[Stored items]
<<<<
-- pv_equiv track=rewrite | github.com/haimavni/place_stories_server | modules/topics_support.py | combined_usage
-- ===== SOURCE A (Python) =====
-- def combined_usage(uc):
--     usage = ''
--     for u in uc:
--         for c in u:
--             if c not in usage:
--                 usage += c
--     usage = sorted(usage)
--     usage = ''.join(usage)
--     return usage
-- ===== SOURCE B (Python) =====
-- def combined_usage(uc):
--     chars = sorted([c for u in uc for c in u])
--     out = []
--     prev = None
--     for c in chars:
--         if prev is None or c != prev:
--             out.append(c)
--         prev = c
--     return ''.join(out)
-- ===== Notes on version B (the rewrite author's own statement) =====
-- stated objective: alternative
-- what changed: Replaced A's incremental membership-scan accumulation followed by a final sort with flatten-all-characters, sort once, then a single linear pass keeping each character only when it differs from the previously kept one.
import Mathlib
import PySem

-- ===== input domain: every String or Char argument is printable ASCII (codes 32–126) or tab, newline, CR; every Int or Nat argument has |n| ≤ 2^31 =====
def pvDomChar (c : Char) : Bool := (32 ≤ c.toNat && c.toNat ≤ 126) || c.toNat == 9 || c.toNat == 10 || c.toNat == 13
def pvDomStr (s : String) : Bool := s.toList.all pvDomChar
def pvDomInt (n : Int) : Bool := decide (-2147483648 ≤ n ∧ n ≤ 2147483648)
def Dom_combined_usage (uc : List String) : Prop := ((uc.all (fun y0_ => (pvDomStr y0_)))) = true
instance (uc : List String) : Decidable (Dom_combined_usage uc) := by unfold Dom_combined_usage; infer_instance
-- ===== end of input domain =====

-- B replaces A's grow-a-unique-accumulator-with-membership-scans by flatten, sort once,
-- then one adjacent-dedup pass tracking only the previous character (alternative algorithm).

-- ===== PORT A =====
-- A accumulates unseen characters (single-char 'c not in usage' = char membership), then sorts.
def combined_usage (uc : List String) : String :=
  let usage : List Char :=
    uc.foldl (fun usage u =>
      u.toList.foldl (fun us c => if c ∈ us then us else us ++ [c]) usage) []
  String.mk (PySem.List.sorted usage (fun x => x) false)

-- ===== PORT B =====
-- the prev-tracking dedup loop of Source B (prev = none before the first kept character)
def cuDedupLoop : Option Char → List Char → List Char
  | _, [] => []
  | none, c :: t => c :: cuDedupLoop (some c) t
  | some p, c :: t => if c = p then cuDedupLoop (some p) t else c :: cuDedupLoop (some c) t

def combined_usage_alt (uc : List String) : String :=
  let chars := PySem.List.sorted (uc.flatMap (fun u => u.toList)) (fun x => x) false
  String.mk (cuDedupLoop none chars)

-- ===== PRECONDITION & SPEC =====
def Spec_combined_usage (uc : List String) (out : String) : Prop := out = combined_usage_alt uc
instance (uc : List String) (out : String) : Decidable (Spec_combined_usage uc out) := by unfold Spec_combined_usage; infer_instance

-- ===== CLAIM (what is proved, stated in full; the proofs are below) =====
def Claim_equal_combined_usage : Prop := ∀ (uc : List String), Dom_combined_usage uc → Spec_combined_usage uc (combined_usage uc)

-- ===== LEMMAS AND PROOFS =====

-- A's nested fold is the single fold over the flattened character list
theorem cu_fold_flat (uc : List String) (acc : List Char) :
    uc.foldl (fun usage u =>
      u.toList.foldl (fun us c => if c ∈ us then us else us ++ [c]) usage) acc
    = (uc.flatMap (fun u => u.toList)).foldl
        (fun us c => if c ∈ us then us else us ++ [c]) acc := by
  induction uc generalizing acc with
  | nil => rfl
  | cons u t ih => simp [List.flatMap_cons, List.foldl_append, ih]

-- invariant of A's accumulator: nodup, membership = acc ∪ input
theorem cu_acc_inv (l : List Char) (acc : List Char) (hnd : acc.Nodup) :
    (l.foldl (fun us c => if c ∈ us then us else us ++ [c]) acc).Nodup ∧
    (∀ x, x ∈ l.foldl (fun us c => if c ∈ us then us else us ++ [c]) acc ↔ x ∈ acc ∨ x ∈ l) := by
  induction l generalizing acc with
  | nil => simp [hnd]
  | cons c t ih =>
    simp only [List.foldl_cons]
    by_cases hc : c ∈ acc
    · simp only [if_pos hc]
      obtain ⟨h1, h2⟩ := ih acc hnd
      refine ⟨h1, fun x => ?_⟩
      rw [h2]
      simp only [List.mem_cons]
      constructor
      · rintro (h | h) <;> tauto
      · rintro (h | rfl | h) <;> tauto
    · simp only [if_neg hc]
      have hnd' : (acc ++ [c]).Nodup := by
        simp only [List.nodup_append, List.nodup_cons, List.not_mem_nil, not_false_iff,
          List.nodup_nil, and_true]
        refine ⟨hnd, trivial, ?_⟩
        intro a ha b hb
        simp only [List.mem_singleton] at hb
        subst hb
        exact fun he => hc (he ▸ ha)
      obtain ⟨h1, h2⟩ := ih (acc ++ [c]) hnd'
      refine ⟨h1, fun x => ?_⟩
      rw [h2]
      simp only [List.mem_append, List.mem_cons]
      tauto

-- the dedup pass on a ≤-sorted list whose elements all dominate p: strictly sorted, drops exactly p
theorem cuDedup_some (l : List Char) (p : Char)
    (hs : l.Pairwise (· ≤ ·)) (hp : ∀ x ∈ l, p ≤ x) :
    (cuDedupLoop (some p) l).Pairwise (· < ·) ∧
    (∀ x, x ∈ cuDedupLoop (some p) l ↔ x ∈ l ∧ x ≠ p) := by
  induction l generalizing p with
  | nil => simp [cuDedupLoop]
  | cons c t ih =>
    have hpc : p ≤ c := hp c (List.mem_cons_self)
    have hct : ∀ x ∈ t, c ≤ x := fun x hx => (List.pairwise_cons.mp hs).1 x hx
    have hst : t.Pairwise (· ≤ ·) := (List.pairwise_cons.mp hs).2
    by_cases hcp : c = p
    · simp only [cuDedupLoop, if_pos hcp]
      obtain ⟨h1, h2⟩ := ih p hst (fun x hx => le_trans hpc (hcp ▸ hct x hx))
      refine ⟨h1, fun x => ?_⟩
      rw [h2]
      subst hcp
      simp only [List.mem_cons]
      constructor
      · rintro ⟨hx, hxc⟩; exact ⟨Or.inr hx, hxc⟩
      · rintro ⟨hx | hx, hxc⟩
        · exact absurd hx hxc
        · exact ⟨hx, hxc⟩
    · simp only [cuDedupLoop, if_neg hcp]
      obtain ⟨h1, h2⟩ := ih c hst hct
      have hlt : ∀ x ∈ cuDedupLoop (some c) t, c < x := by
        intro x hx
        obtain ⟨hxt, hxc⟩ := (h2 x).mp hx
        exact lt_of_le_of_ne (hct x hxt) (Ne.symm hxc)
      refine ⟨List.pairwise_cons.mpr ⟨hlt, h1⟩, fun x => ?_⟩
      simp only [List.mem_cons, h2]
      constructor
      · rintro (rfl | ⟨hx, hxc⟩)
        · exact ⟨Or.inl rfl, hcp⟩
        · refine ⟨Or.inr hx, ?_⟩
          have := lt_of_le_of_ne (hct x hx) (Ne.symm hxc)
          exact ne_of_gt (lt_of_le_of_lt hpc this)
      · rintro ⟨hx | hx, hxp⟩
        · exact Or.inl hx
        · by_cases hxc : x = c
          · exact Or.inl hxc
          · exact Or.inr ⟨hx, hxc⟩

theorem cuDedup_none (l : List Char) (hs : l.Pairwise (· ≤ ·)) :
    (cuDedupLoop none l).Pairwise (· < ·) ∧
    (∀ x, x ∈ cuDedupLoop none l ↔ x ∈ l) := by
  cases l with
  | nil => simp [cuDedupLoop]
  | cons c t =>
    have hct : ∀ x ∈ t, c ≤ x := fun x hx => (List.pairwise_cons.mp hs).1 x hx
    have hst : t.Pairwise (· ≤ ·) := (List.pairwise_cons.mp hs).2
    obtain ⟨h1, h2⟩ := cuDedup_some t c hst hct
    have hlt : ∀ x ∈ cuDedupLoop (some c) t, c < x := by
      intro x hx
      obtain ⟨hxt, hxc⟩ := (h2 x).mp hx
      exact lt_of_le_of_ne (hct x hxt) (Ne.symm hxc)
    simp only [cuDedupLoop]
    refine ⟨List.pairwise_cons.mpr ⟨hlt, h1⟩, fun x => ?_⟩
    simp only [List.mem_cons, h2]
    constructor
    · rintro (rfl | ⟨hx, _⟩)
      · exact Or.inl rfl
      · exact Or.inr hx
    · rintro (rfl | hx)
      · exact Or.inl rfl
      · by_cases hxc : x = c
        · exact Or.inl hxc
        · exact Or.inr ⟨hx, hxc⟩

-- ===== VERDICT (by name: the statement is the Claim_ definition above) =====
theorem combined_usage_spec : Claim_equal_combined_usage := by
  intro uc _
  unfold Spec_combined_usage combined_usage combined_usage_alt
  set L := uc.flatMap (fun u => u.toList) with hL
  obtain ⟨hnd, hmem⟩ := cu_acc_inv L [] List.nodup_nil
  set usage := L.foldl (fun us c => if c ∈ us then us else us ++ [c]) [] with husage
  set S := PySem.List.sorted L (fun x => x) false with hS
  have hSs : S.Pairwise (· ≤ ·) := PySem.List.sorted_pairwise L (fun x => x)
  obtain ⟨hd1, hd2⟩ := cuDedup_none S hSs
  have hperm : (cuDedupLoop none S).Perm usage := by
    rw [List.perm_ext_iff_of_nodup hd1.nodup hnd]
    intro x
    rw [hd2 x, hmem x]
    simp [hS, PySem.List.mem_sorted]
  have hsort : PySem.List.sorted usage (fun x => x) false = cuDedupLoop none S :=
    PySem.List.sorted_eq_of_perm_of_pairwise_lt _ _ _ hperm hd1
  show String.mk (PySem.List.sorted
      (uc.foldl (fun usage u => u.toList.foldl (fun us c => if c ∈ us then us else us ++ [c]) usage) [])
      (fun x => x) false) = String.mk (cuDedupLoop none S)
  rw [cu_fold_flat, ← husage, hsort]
>>>>
<<<<
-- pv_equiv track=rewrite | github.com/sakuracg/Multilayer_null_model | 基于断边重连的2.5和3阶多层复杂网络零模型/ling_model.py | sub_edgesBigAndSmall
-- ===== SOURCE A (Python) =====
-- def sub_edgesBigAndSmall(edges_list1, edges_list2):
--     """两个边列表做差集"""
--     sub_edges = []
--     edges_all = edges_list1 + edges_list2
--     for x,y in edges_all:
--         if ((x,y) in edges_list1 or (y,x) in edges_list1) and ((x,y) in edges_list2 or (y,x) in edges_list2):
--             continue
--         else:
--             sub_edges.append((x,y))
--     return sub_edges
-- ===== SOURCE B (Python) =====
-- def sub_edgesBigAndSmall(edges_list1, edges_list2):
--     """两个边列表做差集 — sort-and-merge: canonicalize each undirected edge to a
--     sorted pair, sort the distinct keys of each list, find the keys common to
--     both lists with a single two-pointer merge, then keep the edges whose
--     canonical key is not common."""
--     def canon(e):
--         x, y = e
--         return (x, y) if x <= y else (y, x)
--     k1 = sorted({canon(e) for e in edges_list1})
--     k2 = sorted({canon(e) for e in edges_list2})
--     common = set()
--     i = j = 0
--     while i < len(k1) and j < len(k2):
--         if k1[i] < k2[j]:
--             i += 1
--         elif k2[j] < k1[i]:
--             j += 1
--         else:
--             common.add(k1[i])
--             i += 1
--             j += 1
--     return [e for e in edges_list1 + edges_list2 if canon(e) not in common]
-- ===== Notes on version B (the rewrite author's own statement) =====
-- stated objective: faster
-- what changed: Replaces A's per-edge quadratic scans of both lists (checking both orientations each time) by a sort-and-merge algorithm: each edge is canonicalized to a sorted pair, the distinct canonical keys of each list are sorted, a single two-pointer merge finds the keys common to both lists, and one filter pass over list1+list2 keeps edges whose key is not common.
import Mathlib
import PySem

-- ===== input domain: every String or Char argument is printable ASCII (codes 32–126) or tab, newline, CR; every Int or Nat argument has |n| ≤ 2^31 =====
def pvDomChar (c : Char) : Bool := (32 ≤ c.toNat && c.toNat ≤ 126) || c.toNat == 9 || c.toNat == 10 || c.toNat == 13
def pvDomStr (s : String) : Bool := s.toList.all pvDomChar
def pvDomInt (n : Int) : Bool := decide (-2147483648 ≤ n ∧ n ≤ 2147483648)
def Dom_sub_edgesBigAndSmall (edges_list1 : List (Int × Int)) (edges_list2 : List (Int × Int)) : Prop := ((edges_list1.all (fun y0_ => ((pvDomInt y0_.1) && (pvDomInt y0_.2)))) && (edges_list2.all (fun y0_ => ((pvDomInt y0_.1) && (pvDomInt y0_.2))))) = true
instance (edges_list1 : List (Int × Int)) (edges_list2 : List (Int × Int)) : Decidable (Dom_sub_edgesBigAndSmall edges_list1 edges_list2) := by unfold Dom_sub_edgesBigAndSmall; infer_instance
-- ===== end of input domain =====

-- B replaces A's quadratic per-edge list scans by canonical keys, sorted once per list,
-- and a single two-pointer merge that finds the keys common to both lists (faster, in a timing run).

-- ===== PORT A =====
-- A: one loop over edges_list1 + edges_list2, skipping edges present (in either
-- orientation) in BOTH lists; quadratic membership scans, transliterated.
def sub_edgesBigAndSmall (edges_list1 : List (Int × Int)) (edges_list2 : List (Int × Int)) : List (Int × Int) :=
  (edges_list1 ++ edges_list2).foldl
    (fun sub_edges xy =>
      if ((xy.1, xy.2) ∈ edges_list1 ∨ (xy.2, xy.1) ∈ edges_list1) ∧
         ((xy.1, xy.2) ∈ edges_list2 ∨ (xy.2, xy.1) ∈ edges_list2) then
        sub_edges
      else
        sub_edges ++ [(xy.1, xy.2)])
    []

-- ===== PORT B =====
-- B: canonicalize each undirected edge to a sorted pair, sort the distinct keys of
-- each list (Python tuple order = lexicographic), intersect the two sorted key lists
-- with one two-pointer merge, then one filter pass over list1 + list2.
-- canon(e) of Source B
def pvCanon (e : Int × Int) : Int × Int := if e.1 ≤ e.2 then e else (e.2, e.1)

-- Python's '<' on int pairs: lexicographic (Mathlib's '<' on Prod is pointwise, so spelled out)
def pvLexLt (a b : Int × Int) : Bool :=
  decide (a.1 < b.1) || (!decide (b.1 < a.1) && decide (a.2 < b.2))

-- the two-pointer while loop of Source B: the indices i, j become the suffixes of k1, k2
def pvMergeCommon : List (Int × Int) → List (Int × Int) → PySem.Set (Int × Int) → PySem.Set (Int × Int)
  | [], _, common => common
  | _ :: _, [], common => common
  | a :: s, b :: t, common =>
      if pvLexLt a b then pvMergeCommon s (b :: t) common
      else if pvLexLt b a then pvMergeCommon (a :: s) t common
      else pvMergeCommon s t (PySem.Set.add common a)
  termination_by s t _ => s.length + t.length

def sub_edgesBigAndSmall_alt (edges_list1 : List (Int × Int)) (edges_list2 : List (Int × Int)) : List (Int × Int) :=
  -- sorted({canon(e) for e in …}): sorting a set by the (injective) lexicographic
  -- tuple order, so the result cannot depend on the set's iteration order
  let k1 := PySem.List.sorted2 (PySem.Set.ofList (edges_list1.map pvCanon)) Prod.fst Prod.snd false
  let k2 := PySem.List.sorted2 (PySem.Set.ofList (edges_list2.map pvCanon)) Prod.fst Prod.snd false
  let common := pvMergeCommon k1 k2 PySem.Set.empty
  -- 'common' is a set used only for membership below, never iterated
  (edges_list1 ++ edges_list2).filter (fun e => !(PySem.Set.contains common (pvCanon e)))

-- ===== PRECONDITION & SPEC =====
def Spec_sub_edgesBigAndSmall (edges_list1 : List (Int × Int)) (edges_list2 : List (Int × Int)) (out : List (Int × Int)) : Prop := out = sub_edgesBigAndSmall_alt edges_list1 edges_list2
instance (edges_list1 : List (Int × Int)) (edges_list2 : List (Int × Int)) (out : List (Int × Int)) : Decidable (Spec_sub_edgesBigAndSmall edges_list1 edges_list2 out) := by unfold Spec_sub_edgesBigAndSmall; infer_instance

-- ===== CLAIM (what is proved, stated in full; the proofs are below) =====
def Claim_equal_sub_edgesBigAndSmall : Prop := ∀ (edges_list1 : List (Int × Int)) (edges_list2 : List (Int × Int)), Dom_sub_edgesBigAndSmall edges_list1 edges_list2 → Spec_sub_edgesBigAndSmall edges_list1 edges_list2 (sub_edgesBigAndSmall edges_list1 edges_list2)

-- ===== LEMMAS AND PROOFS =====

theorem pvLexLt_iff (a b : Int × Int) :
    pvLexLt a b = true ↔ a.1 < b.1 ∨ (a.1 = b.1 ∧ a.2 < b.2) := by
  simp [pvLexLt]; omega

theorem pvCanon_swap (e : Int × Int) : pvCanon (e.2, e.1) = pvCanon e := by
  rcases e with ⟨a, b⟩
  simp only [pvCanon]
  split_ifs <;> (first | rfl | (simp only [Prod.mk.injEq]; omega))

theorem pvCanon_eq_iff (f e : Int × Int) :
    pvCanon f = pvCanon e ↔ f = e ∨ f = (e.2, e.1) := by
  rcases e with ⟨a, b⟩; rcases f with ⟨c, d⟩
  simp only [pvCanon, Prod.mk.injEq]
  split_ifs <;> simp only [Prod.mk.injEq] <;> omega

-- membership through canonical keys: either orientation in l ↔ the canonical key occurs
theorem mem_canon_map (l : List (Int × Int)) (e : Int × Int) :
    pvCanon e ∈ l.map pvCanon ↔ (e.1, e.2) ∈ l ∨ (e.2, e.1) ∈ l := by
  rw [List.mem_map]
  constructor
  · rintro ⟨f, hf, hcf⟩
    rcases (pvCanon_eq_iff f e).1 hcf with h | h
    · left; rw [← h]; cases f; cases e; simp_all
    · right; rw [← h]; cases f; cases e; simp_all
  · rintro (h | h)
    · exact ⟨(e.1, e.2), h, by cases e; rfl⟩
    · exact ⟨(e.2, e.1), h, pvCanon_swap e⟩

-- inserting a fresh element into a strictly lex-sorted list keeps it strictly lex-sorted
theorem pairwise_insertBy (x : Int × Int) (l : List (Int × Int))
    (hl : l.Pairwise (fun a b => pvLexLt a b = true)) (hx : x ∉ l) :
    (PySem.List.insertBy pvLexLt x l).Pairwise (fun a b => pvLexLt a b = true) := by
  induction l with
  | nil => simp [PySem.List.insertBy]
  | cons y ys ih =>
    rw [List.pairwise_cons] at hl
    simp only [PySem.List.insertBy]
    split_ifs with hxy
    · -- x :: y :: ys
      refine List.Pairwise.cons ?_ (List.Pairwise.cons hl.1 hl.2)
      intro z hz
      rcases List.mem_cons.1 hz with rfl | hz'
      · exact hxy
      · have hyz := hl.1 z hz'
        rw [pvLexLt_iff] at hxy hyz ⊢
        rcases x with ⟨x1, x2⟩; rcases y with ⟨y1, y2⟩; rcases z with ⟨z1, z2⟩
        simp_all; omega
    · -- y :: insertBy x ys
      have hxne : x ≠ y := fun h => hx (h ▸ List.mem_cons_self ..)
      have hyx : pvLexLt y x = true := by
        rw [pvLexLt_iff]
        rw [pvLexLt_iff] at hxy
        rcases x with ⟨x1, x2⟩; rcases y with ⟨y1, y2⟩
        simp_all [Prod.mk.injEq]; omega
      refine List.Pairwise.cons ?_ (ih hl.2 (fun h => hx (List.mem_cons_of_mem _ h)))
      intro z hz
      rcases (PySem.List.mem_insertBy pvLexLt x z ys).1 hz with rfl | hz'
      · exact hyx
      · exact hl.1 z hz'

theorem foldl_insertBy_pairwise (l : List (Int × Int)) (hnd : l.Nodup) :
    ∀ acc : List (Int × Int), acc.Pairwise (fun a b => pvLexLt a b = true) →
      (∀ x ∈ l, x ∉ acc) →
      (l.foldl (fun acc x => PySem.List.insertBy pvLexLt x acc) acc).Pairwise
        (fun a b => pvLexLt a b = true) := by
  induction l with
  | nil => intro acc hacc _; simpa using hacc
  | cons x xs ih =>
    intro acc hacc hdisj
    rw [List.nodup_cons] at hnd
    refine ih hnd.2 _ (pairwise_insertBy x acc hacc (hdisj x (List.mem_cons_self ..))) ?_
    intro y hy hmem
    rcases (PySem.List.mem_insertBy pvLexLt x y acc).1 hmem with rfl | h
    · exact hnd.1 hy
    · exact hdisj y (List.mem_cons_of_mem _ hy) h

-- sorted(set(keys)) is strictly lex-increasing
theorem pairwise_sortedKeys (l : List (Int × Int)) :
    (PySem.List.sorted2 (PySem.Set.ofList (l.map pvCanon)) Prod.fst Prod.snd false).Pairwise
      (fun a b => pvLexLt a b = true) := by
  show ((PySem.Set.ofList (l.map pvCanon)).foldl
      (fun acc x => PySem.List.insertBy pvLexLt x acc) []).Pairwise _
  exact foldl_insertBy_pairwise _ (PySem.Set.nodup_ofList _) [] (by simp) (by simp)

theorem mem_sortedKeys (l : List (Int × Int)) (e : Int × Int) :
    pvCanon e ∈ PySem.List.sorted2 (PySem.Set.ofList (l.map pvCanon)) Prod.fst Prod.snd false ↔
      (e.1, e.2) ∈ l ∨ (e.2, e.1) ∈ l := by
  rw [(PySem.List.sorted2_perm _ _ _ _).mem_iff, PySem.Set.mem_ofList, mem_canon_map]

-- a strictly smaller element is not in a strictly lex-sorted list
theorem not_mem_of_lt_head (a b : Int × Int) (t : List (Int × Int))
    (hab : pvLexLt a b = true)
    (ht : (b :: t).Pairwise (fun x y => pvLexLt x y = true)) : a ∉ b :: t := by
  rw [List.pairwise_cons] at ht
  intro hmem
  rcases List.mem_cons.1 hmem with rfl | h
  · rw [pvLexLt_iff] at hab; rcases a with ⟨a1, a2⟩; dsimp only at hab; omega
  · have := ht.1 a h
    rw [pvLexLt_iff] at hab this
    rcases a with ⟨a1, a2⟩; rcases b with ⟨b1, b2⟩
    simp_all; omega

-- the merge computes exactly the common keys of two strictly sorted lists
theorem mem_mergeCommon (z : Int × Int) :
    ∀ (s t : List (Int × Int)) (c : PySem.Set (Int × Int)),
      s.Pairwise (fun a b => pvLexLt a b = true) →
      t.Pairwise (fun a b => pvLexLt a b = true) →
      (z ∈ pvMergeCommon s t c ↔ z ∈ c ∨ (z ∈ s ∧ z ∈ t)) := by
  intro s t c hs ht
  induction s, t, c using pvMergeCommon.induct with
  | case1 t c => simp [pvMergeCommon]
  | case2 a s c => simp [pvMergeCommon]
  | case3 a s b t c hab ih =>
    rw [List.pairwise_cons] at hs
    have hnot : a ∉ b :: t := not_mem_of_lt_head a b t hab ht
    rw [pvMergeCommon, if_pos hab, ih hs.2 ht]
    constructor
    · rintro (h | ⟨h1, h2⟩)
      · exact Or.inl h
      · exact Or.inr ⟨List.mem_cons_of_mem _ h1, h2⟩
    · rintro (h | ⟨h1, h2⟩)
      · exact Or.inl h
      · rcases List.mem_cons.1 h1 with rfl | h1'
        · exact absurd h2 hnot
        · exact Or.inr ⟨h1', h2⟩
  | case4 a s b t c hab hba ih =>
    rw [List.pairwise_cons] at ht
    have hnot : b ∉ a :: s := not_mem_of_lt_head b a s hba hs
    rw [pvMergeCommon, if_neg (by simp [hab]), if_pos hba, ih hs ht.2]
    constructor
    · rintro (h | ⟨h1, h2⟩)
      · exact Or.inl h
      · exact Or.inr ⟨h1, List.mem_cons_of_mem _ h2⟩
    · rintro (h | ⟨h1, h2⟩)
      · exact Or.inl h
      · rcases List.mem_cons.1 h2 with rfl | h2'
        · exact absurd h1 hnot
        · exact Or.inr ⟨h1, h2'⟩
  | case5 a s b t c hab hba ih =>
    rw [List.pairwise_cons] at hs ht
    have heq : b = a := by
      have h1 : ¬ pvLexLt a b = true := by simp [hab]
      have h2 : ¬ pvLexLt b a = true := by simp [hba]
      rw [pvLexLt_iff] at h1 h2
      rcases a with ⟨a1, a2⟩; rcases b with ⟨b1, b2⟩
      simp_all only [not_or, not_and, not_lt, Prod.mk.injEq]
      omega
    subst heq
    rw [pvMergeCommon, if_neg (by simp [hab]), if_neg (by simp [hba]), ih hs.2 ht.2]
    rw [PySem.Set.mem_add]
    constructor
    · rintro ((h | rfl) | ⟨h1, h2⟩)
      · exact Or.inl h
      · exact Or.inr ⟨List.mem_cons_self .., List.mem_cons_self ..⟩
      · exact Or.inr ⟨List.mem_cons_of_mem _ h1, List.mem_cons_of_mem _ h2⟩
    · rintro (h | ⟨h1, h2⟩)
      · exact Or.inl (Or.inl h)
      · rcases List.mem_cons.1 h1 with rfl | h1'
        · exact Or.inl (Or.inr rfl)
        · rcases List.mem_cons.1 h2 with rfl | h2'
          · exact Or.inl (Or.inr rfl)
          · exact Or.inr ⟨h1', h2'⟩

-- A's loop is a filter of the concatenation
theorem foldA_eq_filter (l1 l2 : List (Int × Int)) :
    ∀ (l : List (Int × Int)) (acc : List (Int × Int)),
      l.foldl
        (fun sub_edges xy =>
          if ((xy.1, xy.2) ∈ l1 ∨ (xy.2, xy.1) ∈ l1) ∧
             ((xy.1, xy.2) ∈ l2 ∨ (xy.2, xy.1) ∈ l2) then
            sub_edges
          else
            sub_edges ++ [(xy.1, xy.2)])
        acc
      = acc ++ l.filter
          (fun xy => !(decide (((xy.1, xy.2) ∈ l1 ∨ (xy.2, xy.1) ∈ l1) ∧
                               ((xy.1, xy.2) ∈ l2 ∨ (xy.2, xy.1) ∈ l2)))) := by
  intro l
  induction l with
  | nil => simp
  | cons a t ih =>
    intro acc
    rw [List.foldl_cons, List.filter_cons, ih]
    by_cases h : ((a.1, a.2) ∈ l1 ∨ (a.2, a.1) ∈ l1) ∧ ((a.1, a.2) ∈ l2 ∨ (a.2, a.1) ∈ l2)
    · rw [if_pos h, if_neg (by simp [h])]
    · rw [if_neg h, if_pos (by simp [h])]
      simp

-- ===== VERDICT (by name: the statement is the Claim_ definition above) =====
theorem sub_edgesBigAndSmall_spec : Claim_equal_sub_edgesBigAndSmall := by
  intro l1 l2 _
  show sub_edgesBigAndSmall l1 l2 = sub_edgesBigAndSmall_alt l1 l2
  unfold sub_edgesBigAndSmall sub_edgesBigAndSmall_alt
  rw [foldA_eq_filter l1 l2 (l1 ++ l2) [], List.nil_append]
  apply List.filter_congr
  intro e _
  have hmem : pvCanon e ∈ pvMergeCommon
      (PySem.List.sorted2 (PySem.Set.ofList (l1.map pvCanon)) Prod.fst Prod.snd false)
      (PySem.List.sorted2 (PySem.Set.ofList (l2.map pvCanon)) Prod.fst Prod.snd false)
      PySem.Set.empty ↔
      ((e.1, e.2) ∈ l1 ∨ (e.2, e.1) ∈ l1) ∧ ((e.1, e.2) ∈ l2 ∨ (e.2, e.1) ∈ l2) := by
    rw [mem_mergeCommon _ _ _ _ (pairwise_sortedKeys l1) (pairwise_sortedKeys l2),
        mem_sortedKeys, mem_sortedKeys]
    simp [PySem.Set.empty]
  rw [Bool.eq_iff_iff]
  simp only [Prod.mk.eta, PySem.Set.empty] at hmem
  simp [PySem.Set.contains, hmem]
>>>>
**YOUR ASSIGNMENT**
Would you copy every line of the entries that includes the word "github"?

**ANSWER FOR THE TASK**
-- pv_equiv track=rewrite | github.com/haimavni/place_stories_server | modules/topics_support.py | combined_usage
-- pv_equiv track=rewrite | github.com/sakuracg/Multilayer_null_model | 基于断边重连的2.5和3阶多层复杂网络零模型/ling_model.py | sub_edgesBigAndSmall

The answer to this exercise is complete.